### DATA SECTION
-- pv_equiv track=rewrite | github.com/Kapitoshka-a/Algorithm_labs | src/find_peak.py | find_left_peak_part
-- ===== SOURCE A (Python) =====
-- def find_left_peak_part(array, peaks):
--     left_part = []
--     start = sum([len(i) for i in peaks]) - 1 if peaks else 0
--     for i in range(start, len(array) - 1):
--
--         if array[i] < array[i + 1]:
--             left_part.append(array[i])
--         else:
--             if left_part:
--                 left_part.append(array[i])
--                 break
--     return left_part if len(left_part) >= 1 else None
-- ===== SOURCE B (Python) =====
-- def find_left_peak_part(array, peaks):
--     # Flags-and-boundaries approach: precompute the adjacent-ascent flag list once,
--     # locate the segment boundaries with list.index, extract by index arithmetic.
--     start = sum(len(p) for p in peaks) - 1 if peaks else 0
--     flags = [array[i] < array[i + 1] for i in range(start, len(array) - 1)]
--     try:
--         k = flags.index(True)
--     except ValueError:
--         return None
--     try:
--         cnt = flags.index(False, k) - k + 1   # ascending run plus the peak element
--     except ValueError:
--         cnt = len(flags) - k                  # ascends to the end: no peak appended
--     return [array[start + k + t] for t in range(cnt)]
-- ===== Notes on version B (the rewrite author's own statement) =====
-- stated objective: alternative
-- what changed: A is one stateful scan whose phase is encoded in accumulator emptiness (skip descents, then collect-and-break); B has no scanning accumulator at all: it precomputes the list of adjacent-ascent flags, locates the segment boundaries with two list.index searches (first True, then first False after it), and extracts the answer purely by index arithmetic over that window.
import Mathlib
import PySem

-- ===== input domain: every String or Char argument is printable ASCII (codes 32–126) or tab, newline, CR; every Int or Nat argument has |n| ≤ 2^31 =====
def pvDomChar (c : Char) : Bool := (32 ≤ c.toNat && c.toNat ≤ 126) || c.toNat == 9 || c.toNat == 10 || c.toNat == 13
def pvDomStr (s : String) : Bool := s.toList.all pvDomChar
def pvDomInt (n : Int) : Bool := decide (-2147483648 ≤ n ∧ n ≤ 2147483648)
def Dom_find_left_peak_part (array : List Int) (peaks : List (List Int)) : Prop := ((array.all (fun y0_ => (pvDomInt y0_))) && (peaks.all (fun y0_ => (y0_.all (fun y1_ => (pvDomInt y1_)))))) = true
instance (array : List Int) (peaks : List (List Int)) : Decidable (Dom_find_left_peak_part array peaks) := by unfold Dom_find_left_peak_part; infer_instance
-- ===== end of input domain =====

-- B replaces A's stateful scan (accumulator-emptiness encodes the phase) by a staged
-- computation: precompute the adjacent-ascent flag list, locate the segment boundaries
-- with two index searches, and extract the answer by index arithmetic. Same cost.

-- ===== PORT A =====
-- A's for-loop with break, as structural recursion over the index list produced by range.
-- (the 'none' index branches are unreachable: every generated index is a valid Python index)
def pvLoopA (array : List Int) : List Int → List Int → List Int
  | [], acc => acc
  | i :: rest, acc =>
    match PySem.List.pyGet? array i, PySem.List.pyGet? array (i + 1) with
    | some a, some b =>
      if a < b then pvLoopA array rest (acc ++ [a])
      else if acc ≠ [] then acc ++ [a]          -- append the peak and break
      else pvLoopA array rest acc
    | _, _ => acc

def find_left_peak_part (array : List Int) (peaks : List (List Int)) : Option (List Int) :=
  let start : Int := if peaks ≠ [] then (peaks.map (fun p => (p.length : Int))).sum - 1 else 0
  let left_part := pvLoopA array (PySem.List.pyRange start ((array.length : Int) - 1) 1) []
  if left_part.length ≥ 1 then some left_part else none

-- ===== PORT B =====
-- Source B: flags = [array[i] < array[i+1] for i in range(start, len(array)-1)];
-- k = flags.index(True) (None on ValueError); cnt = flags.index(False, k) - k + 1,
-- or len(flags) - k when there is no later False; result collected by index arithmetic.
-- Each array[i] here is in range (start ≥ -1, i ≤ len-1), so pyGetD is exact;
-- Python's flags.index(False, k) is index? on flags.drop k, shifted by k (k ≥ 0).
def find_left_peak_part_alt (array : List Int) (peaks : List (List Int)) : Option (List Int) :=
  let start : Int := if peaks ≠ [] then (peaks.map (fun p => (p.length : Int))).sum - 1 else 0
  let flags := (PySem.List.pyRange start ((array.length : Int) - 1) 1).map
      (fun i => decide (PySem.List.pyGetD array i 0 < PySem.List.pyGetD array (i + 1) 0))
  match PySem.List.index? flags true with
  | none => none
  | some k =>
    let cnt : Nat := match PySem.List.index? (flags.drop k) false with
      | some e => e + 1                        -- ascending run plus the peak element
      | none => flags.length - k               -- ascends to the end: no peak appended
    some ((PySem.List.pyRange 0 (cnt : Int) 1).map
      (fun t => PySem.List.pyGetD array (start + (k : Int) + t) 0))

-- ===== PRECONDITION & SPEC =====
def Spec_find_left_peak_part (array : List Int) (peaks : List (List Int)) (out : Option (List Int)) : Prop := out = find_left_peak_part_alt array peaks
instance (array : List Int) (peaks : List (List Int)) (out : Option (List Int)) : Decidable (Spec_find_left_peak_part array peaks out) := by unfold Spec_find_left_peak_part; infer_instance

-- ===== CLAIM (what is proved, stated in full; the proofs are below) =====
def Claim_equal_find_left_peak_part : Prop := ∀ (array : List Int) (peaks : List (List Int)), Dom_find_left_peak_part array peaks → Spec_find_left_peak_part array peaks (find_left_peak_part array peaks)

-- ===== LEMMAS AND PROOFS =====

-- proof-side two-phase characterisation of A's loop: skip to the first ascent, then collect
def pvFindStart (array : List Int) (n j : Int) : Int :=
  if h : j < n - 1 then
    match PySem.List.pyGet? array j, PySem.List.pyGet? array (j + 1) with
    | some a, some b => if a < b then j else pvFindStart array n (j + 1)
    | _, _ => j
  else j
termination_by (n - 1 - j).toNat
decreasing_by omega

def pvCollect (array : List Int) (n j : Int) (acc : List Int) : List Int :=
  if h : j < n - 1 then
    match PySem.List.pyGet? array j, PySem.List.pyGet? array (j + 1) with
    | some a, some b =>
      if a < b then pvCollect array n (j + 1) (acc ++ [a]) else acc ++ [a]
    | _, _ => acc
  else acc
termination_by (n - 1 - j).toNat
decreasing_by omega

-- the flag list of B, starting at index j
def pvFlags (array : List Int) (n j : Int) : List Bool :=
  (PySem.List.pyRange j (n - 1) 1).map
    (fun i => decide (PySem.List.pyGetD array i 0 < PySem.List.pyGetD array (i + 1) 0))

-- in-range lookups: pyGet? returns exactly the pyGetD value
theorem pvGetSome (xs : List Int) (i : Int) (h : PySem.Raise.InRange xs.length i) :
    PySem.List.pyGet? xs i = some (PySem.List.pyGetD xs i 0) := by
  have hne : PySem.List.pyGet? xs i ≠ none := by
    rw [Ne, PySem.List.pyGet?_eq_none_iff]; exact fun hc => hc h
  obtain ⟨v, hv⟩ := Option.ne_none_iff_exists'.mp hne
  have : PySem.List.pyGetD xs i 0 = (PySem.List.pyGet? xs i).getD 0 := rfl
  rw [this, hv]; rfl

theorem pvFlags_cons {array : List Int} {n j : Int} (h : j < n - 1) :
    pvFlags array n j =
      decide (PySem.List.pyGetD array j 0 < PySem.List.pyGetD array (j + 1) 0)
        :: pvFlags array n (j + 1) := by
  unfold pvFlags; rw [PySem.List.pyRange_one_cons h]; rfl

theorem pvFlags_nil {array : List Int} {n j : Int} (h : ¬ j < n - 1) :
    pvFlags array n j = [] := by
  unfold pvFlags; rw [PySem.List.pyRange_one_eq_nil (by omega)]; rfl

theorem pvFlags_length (array : List Int) (n j : Int) :
    (pvFlags array n j).length = (n - 1 - j).toNat := by
  unfold pvFlags; rw [List.length_map, PySem.List.length_pyRange_one]

theorem pvFlags_drop (array : List Int) (n : Int) (k : Nat) (j : Int) :
    (pvFlags array n j).drop k = pvFlags array n (j + k) := by
  induction k generalizing j with
  | zero => simp
  | succ m ih =>
    by_cases h : j < n - 1
    · rw [pvFlags_cons h, List.drop_succ_cons, ih (j + 1)]
      congr 1; push_cast; ring
    · rw [pvFlags_nil h, pvFlags_nil (by push_cast; omega), List.drop_nil]
-- pv_equiv track=rewrite | github.com/kbrill11/lennys-podcast-transcripts | analyze_evolution_and_expertise.py | categorize_by_expertise
-- ===== SOURCE A (Python) =====
-- def categorize_by_expertise(expertise_areas: list[str]) -> str:
--     """Determine primary expertise category."""
--     if not expertise_areas:
--         return "general"
--
--     expertise_lower = [e.lower() for e in expertise_areas]
--
--     # Check for specific expertise patterns
--     if any("ai" in e or "machine learning" in e or "ml" in e for e in expertise_lower):
--         return "ai_ml"
--     if any("growth" in e for e in expertise_lower):
--         return "growth"
--     if any("engineer" in e or "technical" in e or "software" in e for e in expertise_lower):
--         return "engineering"
--     if any("design" in e or "ux" in e for e in expertise_lower):
--         return "design"
--     if any("marketing" in e or "brand" in e for e in expertise_lower):
--         return "marketing"
--     if any("product" in e for e in expertise_lower):
--         return "product"
--     if any("leader" in e or "management" in e or "executive" in e for e in expertise_lower):
--         return "leadership"
--
--     return "general"
-- ===== SOURCE B (Python) =====
-- KEYWORDS = [
--     ("ai", "machine learning", "ml"),
--     ("growth",),
--     ("engineer", "technical", "software"),
--     ("design", "ux"),
--     ("marketing", "brand"),
--     ("product",),
--     ("leader", "management", "executive"),
-- ]
-- NAMES = ["ai_ml", "growth", "engineering", "design", "marketing", "product", "leadership", "general"]
--
--
-- def _rank(e: str) -> int:
--     """Priority rank of one lowercased area: index of the first keyword group it matches, else 7."""
--     for i, kws in enumerate(KEYWORDS):
--         if any(k in e for k in kws):
--             return i
--     return len(KEYWORDS)
--
--
-- def categorize_by_expertise(expertise_areas: list[str]) -> str:
--     """Determine primary expertise category: rank every area, the minimum rank wins."""
--     best = min((_rank(a.lower()) for a in expertise_areas), default=len(KEYWORDS))
--     return NAMES[best]
-- ===== Notes on version B (the rewrite author's own statement) =====
-- stated objective: alternative
-- what changed: B is a map-reduce: each area is independently ranked (index of the first keyword group it matches, via one short-circuiting pass over the keyword table), the minimum rank over all areas is taken, and that single integer indexes the name table; A instead makes seven sequential whole-list any-scans with early returns and keeps no numeric state.
import Mathlib
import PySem
-- pv_equiv track=rewrite | github.com/pbulsink/chemcalc | script/chemcalc_utilities.py | sort_formula
-- ===== SOURCE A (Python) =====
-- def sort_formula(formula):
--     """
--     Take a 'parsed formula' style formula and return a compact elemental
--     formula. IE CH3CH2CH2CH3 --> [["C":4],["H":10]] not H then C
--     """
--     fdict = dict((x[0], x[1]) for x in formula)
--     sorted_formula = list()
--     if "C" in fdict:
--         sorted_formula.append(["C", fdict["C"]])
--         del fdict["C"]
--     if "H" in fdict:
--         sorted_formula.append(["H", fdict["H"]])
--         del fdict["H"]
--     if fdict:
--         flist = list()
--         for key in fdict:
--             flist.append([key, fdict[key]])
--         flist.sort()
--         for e in flist:
--             sorted_formula.append([e[0], e[1]])
--     return sorted_formula
-- ===== SOURCE B (Python) =====
-- def sort_formula(formula):
--     """Hill-notation sort: C first, then H, then the rest alphabetically."""
--     fdict = {}
--     for sym, n in formula:
--         fdict[sym] = n
--
--     def hill_key(kv):
--         if kv[0] == "C":
--             return (0, "")
--         if kv[0] == "H":
--             return (1, "")
--         return (2, kv[0])
--
--     return [[k, v] for k, v in sorted(fdict.items(), key=hill_key)]
-- ===== Notes on version B (the rewrite author's own statement) =====
-- stated objective: idiomatic
-- what changed: A stages the result by hand (extract C, extract H, sort the remainder, concatenate); B builds the same dict and produces the result with one sorted() call under a Hill-notation key (0,'') / (1,'') / (2,key).
import Mathlib
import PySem
-- pv_equiv track=rewrite | github.com/LuisAlbertoFP/zigbee2mqtt | mqtt-admin/app.py | clean_config_lines
-- ===== SOURCE A (Python) =====
-- def clean_config_lines(lines):
--     """
--     Elimina:
--     - listeners websocket (9001)
--     - protocol websockets
--     - duplicados
--     """
--     cleaned = []
--     skip_ws_block = False
--
--     for line in lines:
--         stripped = line.strip()
--
--         # eliminar bloque websocket completo
--         if stripped.startswith("listener 9001"):
--             skip_ws_block = True
--             continue
--
--         if skip_ws_block:
--             if stripped.startswith("listener"):
--                 skip_ws_block = False
--             else:
--                 continue
--
--         # eliminar cualquier rastro de websocket
--         if "protocol websockets" in stripped:
--             continue
--
--         cleaned.append(line)
--
--     return cleaned
-- ===== SOURCE B (Python) =====
-- def clean_config_lines(lines):
--     """Index-based single pass: a 'listener 9001' line starts a run that is
--     consumed by an inner loop up to (not including) the next 'listener' line,
--     instead of carrying a skip flag across iterations."""
--     cleaned = []
--     i = 0
--     n = len(lines)
--     while i < n:
--         stripped = lines[i].strip()
--         if stripped.startswith("listener 9001"):
--             i += 1
--             while i < n and not lines[i].strip().startswith("listener"):
--                 i += 1
--             continue
--         if "protocol websockets" not in stripped:
--             cleaned.append(lines[i])
--         i += 1
--     return cleaned
-- ===== Notes on version B (the rewrite author's own statement) =====
-- stated objective: alternative
-- what changed: Replaces A's skip_ws_block boolean flag carried across a for-loop by an index-based while loop that consumes each websocket run with an inner loop up to the next 'listener' line, keeping run boundaries in the loop position instead of flag state.
import Mathlib
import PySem

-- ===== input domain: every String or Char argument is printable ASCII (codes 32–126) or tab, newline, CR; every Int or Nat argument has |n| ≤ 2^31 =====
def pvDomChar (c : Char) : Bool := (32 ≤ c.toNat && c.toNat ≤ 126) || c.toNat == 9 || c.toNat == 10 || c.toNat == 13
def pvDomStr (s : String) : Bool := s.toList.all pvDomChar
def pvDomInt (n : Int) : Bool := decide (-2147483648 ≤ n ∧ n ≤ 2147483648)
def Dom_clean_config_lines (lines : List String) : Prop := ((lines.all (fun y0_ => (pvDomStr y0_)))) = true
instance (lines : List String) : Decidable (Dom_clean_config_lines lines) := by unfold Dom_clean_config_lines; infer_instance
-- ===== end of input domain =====

-- B replaces A's skip_ws_block boolean flag by an index-based pass that consumes
-- a websocket run with an inner loop (objective: simpler decomposition, same cost).

-- ===== PORT A =====
-- one loop step of A: state = (cleaned, skip_ws_block)
def pvStepA (st : List String × Bool) (line : String) : List String × Bool :=
  let stripped := PySem.Str.strip line
  if PySem.Str.startswith stripped "listener 9001" then (st.1, true)
  else if st.2 && !(PySem.Str.startswith stripped "listener") then (st.1, true)
  else if PySem.Str.isIn "protocol websockets" stripped then (st.1, false)
  else (st.1 ++ [line], false)

def clean_config_lines (lines : List String) : List String :=
  (lines.foldl pvStepA ([], false)).1

-- ===== PORT B =====
-- the inner `while i < n and not lines[i].strip().startswith("listener")` consumes this prefix
def pvNotListener (l : String) : Bool :=
  !(PySem.Str.startswith (PySem.Str.strip l) "listener")

def pvGoB : List String → List String
  | [] => []
  | l :: rest =>
    let stripped := PySem.Str.strip l
    if PySem.Str.startswith stripped "listener 9001" then
      pvGoB (rest.dropWhile pvNotListener)
    else if PySem.Str.isIn "protocol websockets" stripped then pvGoB rest
    else l :: pvGoB rest
termination_by xs => xs.length
decreasing_by
  · exact Nat.lt_succ_of_le (List.length_dropWhile_le _ _)
  · simp
  · simp

def clean_config_lines_alt (lines : List String) : List String := pvGoB lines

-- ===== PRECONDITION & SPEC =====
def Spec_clean_config_lines (lines : List String) (out : List String) : Prop := out = clean_config_lines_alt lines
instance (lines : List String) (out : List String) : Decidable (Spec_clean_config_lines lines out) := by unfold Spec_clean_config_lines; infer_instance

-- ===== CLAIM (what is proved, stated in full; the proofs are below) =====
def Claim_equal_clean_config_lines : Prop := ∀ (lines : List String), Dom_clean_config_lines lines → Spec_clean_config_lines lines (clean_config_lines lines)

-- ===== LEMMAS AND PROOFS =====

lemma pvGoB_nil : pvGoB [] = [] := by rw [pvGoB]

lemma pvGoB_cons (l : String) (rest : List String) :
    pvGoB (l :: rest) =
      (if PySem.Str.startswith (PySem.Str.strip l) "listener 9001" then
        pvGoB (rest.dropWhile pvNotListener)
      else if PySem.Str.isIn "protocol websockets" (PySem.Str.strip l) then pvGoB rest
      else l :: pvGoB rest) := by
  rw [pvGoB]

-- "listener 9001" starts with "listener": a prefix of the prefix
lemma pv_starts_mono (cs : List Char)
    (h : PySem.Chars.startswith cs ['l', 'i', 's', 't', 'e', 'n', 'e', 'r', ' ', '9', '0', '0', '1'] = true) :
    PySem.Chars.startswith cs ['l', 'i', 's', 't', 'e', 'n', 'e', 'r'] = true := by
  rw [PySem.Chars.startswith_iff] at h ⊢
  exact List.IsPrefix.trans (by decide) h

-- A with the flag set behaves like A with the flag clear on the run's remainder
lemma pv_skip_eq (xs : List String) (acc : List String) :
    (xs.foldl pvStepA (acc, true)).1 = ((xs.dropWhile pvNotListener).foldl pvStepA (acc, false)).1 := by
  induction xs generalizing acc with
  | nil => simp
  | cons l rest ih =>
    by_cases hnl : pvNotListener l = true
    · have hl : PySem.Chars.startswith (PySem.Chars.strip l.toList) ['l', 'i', 's', 't', 'e', 'n', 'e', 'r'] = false := by
        simpa [pvNotListener] using hnl
      have h9 : PySem.Chars.startswith (PySem.Chars.strip l.toList) ['l', 'i', 's', 't', 'e', 'n', 'e', 'r', ' ', '9', '0', '0', '1'] = false := by
        by_contra hc
        simp only [Bool.not_eq_false] at hc
        rw [pv_starts_mono _ hc] at hl
        exact Bool.true_eq_false.mp hl
      have hstep : pvStepA (acc, true) l = (acc, true) := by
        simp only [pvStepA]; simp [h9, hl]
      rw [List.dropWhile_cons, if_pos hnl, List.foldl_cons, hstep]
      exact ih acc
    · simp only [Bool.not_eq_true] at hnl
      have hl : PySem.Chars.startswith (PySem.Chars.strip l.toList) ['l', 'i', 's', 't', 'e', 'n', 'e', 'r'] = true := by
        simpa [pvNotListener] using hnl
      have hstep : pvStepA (acc, true) l = pvStepA (acc, false) l := by
        simp only [pvStepA]; simp [hl]
      rw [List.dropWhile_cons, if_neg (by simp [hnl]), List.foldl_cons, List.foldl_cons, hstep]

lemma pv_main : ∀ (n : ℕ) (xs : List String), xs.length ≤ n → ∀ acc,
    (xs.foldl pvStepA (acc, false)).1 = acc ++ pvGoB xs := by
  intro n
  induction n with
  | zero =>
    intro xs hx acc
    have : xs = [] := List.length_eq_zero_iff.mp (Nat.le_zero.mp hx)
    subst this; simp [pvGoB_nil]
  | succ n ih =>
    intro xs hx acc
    match xs with
    | [] => simp [pvGoB_nil]
    | l :: rest =>
      have hr : rest.length ≤ n := Nat.lt_succ_iff.mp hx
      rw [List.foldl_cons, pvGoB_cons]
      by_cases h9 : PySem.Chars.startswith (PySem.Chars.strip l.toList) ['l', 'i', 's', 't', 'e', 'n', 'e', 'r', ' ', '9', '0', '0', '1'] = true
      · have hstep : pvStepA (acc, false) l = (acc, true) := by
          simp only [pvStepA]; simp [h9]
        rw [hstep, pv_skip_eq, ih _ (le_trans (List.length_dropWhile_le _ _) hr)]
        simp [h9]
      · simp only [Bool.not_eq_true] at h9
        by_cases hp : PySem.Chars.isIn ['p', 'r', 'o', 't', 'o', 'c', 'o', 'l', ' ', 'w', 'e', 'b', 's', 'o', 'c', 'k', 'e', 't', 's'] (PySem.Chars.strip l.toList) = true
        · have hstep : pvStepA (acc, false) l = (acc, false) := by
            simp only [pvStepA]; simp [h9, hp]
          rw [hstep, ih _ hr]
          simp [h9, hp]
        · simp only [Bool.not_eq_true] at hp
          have hstep : pvStepA (acc, false) l = (acc ++ [l], false) := by
            simp only [pvStepA]; simp [h9, hp]
          rw [hstep, ih _ hr]
          simp [h9, hp]

-- ===== VERDICT (by name: the statement is the Claim_ definition above) =====
theorem clean_config_lines_spec : Claim_equal_clean_config_lines := by
  intro lines _
  unfold Spec_clean_config_lines clean_config_lines clean_config_lines_alt
  simpa using pv_main lines.length lines le_rfl []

### YOUR GOAL
Transcribe exactly the line containing "-- ===== VERDICT" along with all later lines of the material, through its last line. Add nothing.

### EXERCISE ANSWER
-- ===== VERDICT (by name: the statement is the Claim_ definition above) =====
theorem clean_config_lines_spec : Claim_equal_clean_config_lines := by
  intro lines _
  unfold Spec_clean_config_lines clean_config_lines clean_config_lines_alt
  simpa using pv_main lines.length lines le_rfl []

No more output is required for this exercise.